イギリスのEU離脱の選択が世界中に大きな影響を与えており、株価の下落や為替の乱高下に人々は大きな恐怖を感じている。

もともとEUは、1950年ECSC(ヨーロッパ石炭鉄鋼共同体)、1957EEC(ヨーロッパ経済共同体)、EFTA(欧州自由貿易連合)、1967年EC(ヨーロッパ共同体)、1973年イギリス加盟、1979年-91年通貨統合(ECU)、1991年EU(ヨーロッパ連合)で活動してきた歴史がある。

戦争直後は、2度と戦争など起こさないために、ドイツを監視するために作られた経緯があり、関税の引き下げや廃止、、共同の通貨の使用、人の移動の自由化等を通じ経済を活性化し、復興を確実なものとし、ひいては世界の平和に貢献することを願ったものであった。

1929年の世界大恐慌が世界貿易を激減させ、世界戦争の大きな原因となったことへの反省があったことは言うまでもない。

くしくもアメリカ大統領選挙においてもトランプ氏が保護主義的な言動を強め、ここでイギリスも上記自由貿易の理念に消極的な印象を与える行動に出てきたのではないかと思わせることは世界中の人々に不安をもたらすものだ。

また、イギリスばかりでなく、ヨーロッパ各国からのEUに対する評価が必ずしも高くないことは憂うべきことだ。特にEUの規制が厳しいことに不満を持つ声は強い。また、EUには独自の大統領があり、多くの(約30000人?)に及ぶ職員がいることもそのコストを高め各国の経済的負担を重いものにしていると言えるだろう。

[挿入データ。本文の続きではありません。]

-- pv_equiv track=rewrite | github.com/vivekn/code-jam | file_fix.py | add_path
-- ===== SOURCE A (Python) =====
-- def add_path(filesystem, path):
--     path = path.strip('/').split('/')
--     ctr = 0
--     for i in range(len(path)):
--         new_path = '/'+'/'.join(path[:i+1])
--         if new_path not in filesystem:
--             ctr += 1
--             filesystem.add(new_path)
--     return ctr
-- ===== SOURCE B (Python) =====
-- def add_path(filesystem, path):
--     ctr = 0
--     cur = ''
--     for part in path.strip('/').split('/'):
--         cur = cur + '/' + part
--         if cur not in filesystem:
--             ctr += 1
--             filesystem.add(cur)
--     return ctr
-- ===== Notes on version B (the rewrite author's own statement) =====
-- stated objective: alternative
-- what changed: B builds each prefix path incrementally with a running accumulator string in a single pass over the components, instead of slicing and re-joining the whole prefix list on every loop iteration.
import Mathlib
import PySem

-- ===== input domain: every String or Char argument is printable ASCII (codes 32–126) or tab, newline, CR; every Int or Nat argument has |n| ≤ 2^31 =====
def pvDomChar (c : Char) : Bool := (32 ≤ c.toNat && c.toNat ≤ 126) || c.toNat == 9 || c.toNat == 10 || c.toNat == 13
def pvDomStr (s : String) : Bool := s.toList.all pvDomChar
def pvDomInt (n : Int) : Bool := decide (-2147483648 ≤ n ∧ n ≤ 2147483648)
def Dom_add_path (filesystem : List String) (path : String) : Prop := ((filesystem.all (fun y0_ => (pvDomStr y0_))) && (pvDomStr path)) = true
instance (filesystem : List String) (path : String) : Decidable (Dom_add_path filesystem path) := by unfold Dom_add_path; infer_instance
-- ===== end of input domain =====

-- B builds each prefix path incrementally with a running accumulator instead of re-joining
-- the whole prefix on every iteration (objective: alternative/simpler single pass).
-- Note: the Python A mutates its `filesystem` set argument (adds the new prefixes); B performs
-- the SAME mutation; the equivalence proved here is about the RETURN value.
-- Both ports work on `List Char` via the PySem.Chars primitives (String.toList is injective,
-- so set membership of the char lists is exactly string membership).

-- ===== PORT A =====
def addPathStepA (parts : List (List Char)) (st : Int × PySem.Set (List Char)) (i : Int) :
    Int × PySem.Set (List Char) :=
  let np := '/' :: PySem.Chars.join ['/'] (PySem.List.slice parts none (some (i + 1)))
  if PySem.Set.contains st.2 np then st else (st.1 + 1, PySem.Set.add st.2 np)

def add_path (filesystem : List String) (path : String) : Int :=
  let parts := PySem.Chars.splitOn (PySem.Chars.stripChars path.toList ['/']) ['/']
  ((PySem.List.pyRange 0 (parts.length : Int) 1).foldl (addPathStepA parts)
    (0, filesystem.map String.toList)).1

-- ===== PORT B =====
def addPathStepB (s : Int × PySem.Set (List Char) × List Char) (part : List Char) :
    Int × PySem.Set (List Char) × List Char :=
  let cur := s.2.2 ++ '/' :: part
  if PySem.Set.contains s.2.1 cur then (s.1, s.2.1, cur)
  else (s.1 + 1, PySem.Set.add s.2.1 cur, cur)

def add_path_alt (filesystem : List String) (path : String) : Int :=
  ((PySem.Chars.splitOn (PySem.Chars.stripChars path.toList ['/']) ['/']).foldl
    addPathStepB (0, filesystem.map String.toList, [])).1

-- ===== PRECONDITION & SPEC =====
def Spec_add_path (filesystem : List String) (path : String) (out : Int) : Prop := out = add_path_alt filesystem path
instance (filesystem : List String) (path : String) (out : Int) : Decidable (Spec_add_path filesystem path out) := by unfold Spec_add_path; infer_instance

-- ===== CLAIM (what is proved, stated in full; the proofs are below) =====
def Claim_equal_add_path : Prop := ∀ (filesystem : List String) (path : String), Dom_add_path filesystem path → Spec_add_path filesystem path (add_path filesystem path)

-- ===== LEMMAS AND PROOFS =====

-- A's loop body with the slice already resolved to a take of the first n parts.
def stepT (parts : List (List Char)) (st : Int × PySem.Set (List Char)) (n : Nat) :
    Int × PySem.Set (List Char) :=
  let np := '/' :: PySem.Chars.join ['/'] (parts.take n)
  if PySem.Set.contains st.2 np then st else (st.1 + 1, PySem.Set.add st.2 np)

lemma stepA_eq (parts : List (List Char)) (st : Int × PySem.Set (List Char)) (k : Nat) :
    addPathStepA parts st (0 + (k : Int)) = stepT parts st (k + 1) := by
  have h0 : (0 : Int) ≤ 0 + (k : Int) + 1 := by omega
  have ht : ((0 : Int) + (k : Int) + 1).toNat = k + 1 := by omega
  simp only [addPathStepA, stepT]
  rw [PySem.List.slice_to _ h0, ht]

-- B's running accumulator after consuming `pre`.
def reprC (pre : List (List Char)) : List Char :=
  pre.foldl (fun a p => a ++ '/' :: p) []

lemma aux_join : ∀ (l : List (List Char)) (a : List Char), l ≠ [] →
    a ++ '/' :: PySem.Chars.join ['/'] l = l.foldl (fun a x => a ++ '/' :: x) a := by
  intro l
  induction l with
  | nil => intro a h; exact absurd rfl h
  | cons x t ih =>
    intro a _
    cases t with
    | nil => simp [PySem.Chars.join_singleton]
    | cons y t' =>
      rw [PySem.Chars.join_cons_cons]
      have := ih (a ++ '/' :: x) (by simp)
      simp only [List.foldl_cons] at this ⊢
      rw [← this]
      simp

lemma reprC_append (pre : List (List Char)) (p : List Char) :
    reprC (pre ++ [p]) = reprC pre ++ '/' :: p := by
  simp [reprC, List.foldl_append]

lemma prefix_join (pre : List (List Char)) (p : List Char) :
    '/' :: PySem.Chars.join ['/'] (pre ++ [p]) = reprC pre ++ '/' :: p := by
  have h := aux_join (pre ++ [p]) [] (by simp)
  simpa [reprC_append, reprC] using h

lemma take_len_succ (pre : List (List Char)) (p : List Char) (rs : List (List Char)) :
    (pre ++ p :: rs).take (pre.length + 1) = pre ++ [p] := by
  rw [List.take_append]
  simp

lemma loop_eq : ∀ (rest pre : List (List Char)) (st : Int × PySem.Set (List Char)),
    (List.range rest.length).foldl
        (fun st k => stepT (pre ++ rest) st (pre.length + k + 1)) st
      = ((rest.foldl addPathStepB (st.1, st.2, reprC pre)).1,
         (rest.foldl addPathStepB (st.1, st.2, reprC pre)).2.1) := by
  intro rest
  induction rest with
  | nil => intro pre st; rfl
  | cons p rs ih =>
    intro pre st
    rw [List.length_cons, List.range_succ_eq_map, List.foldl_cons, List.foldl_map]
    have hnp : ('/' :: PySem.Chars.join ['/'] ((pre ++ p :: rs).take (pre.length + 0 + 1)))
        = reprC pre ++ '/' :: p := by
      rw [Nat.add_zero, take_len_succ, prefix_join]
    set st' := stepT (pre ++ p :: rs) st (pre.length + 0 + 1) with hst'
    have hB : addPathStepB (st.1, st.2, reprC pre) p = (st'.1, st'.2, reprC (pre ++ [p])) := by
      rw [hst']
      simp only [stepT, addPathStepB, hnp, reprC_append]
      split <;> rfl
    have hfun : (fun (st : Int × PySem.Set (List Char)) (k : Nat) =>
          stepT (pre ++ p :: rs) st (pre.length + (k + 1) + 1))
        = (fun st k => stepT ((pre ++ [p]) ++ rs) st ((pre ++ [p]).length + k + 1)) := by
      funext st k
      rw [List.append_assoc]
      have : pre.length + (k + 1) + 1 = (pre ++ [p]).length + k + 1 := by simp; omega
      rw [this]
      rfl
    rw [hfun, ih (pre ++ [p]) st']
    simp only [List.foldl_cons, hB]

-- ===== VERDICT (by name: the statement is the Claim_ definition above) =====
theorem add_path_spec : Claim_equal_add_path := by
  intro filesystem path _
  unfold Spec_add_path
  simp only [add_path, add_path_alt]
  set parts := PySem.Chars.splitOn (PySem.Chars.stripChars path.toList ['/']) ['/'] with hparts
  rw [PySem.List.pyRange_one, List.foldl_map]
  have h1 : (fun (st : Int × PySem.Set (List Char)) (k : Nat) => addPathStepA parts st (0 + (k : Int)))
      = (fun st k => stepT (([] : List (List Char)) ++ parts) st (([] : List (List Char)).length + k + 1)) := by
    funext st k
    rw [stepA_eq]
    simp
  have h2 : ((parts.length : Int) - 0).toNat = parts.length := by omega
  rw [h2, h1, loop_eq parts [] (0, filesystem.map String.toList)]
  rfl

今後イギリスの国際社会における活動の姿がどのようなものになるのか誰もはっきりした姿は描けないが、EU側としても規制を緩和し、コストをできるだけ低く抑えるなどして加盟国の負担を下げることを実現していくことが必要であろう。

特に安全保障の観点からいっても英国が離脱することの影響は大きい。イギリスは、戦後ECSCやEEC、EC等を作り活動してきた「理念」を再度思い出し、国際社会が今後どのように協力し合い平和と繁栄を維持していくべきなのかを思い返してみる必要があろう。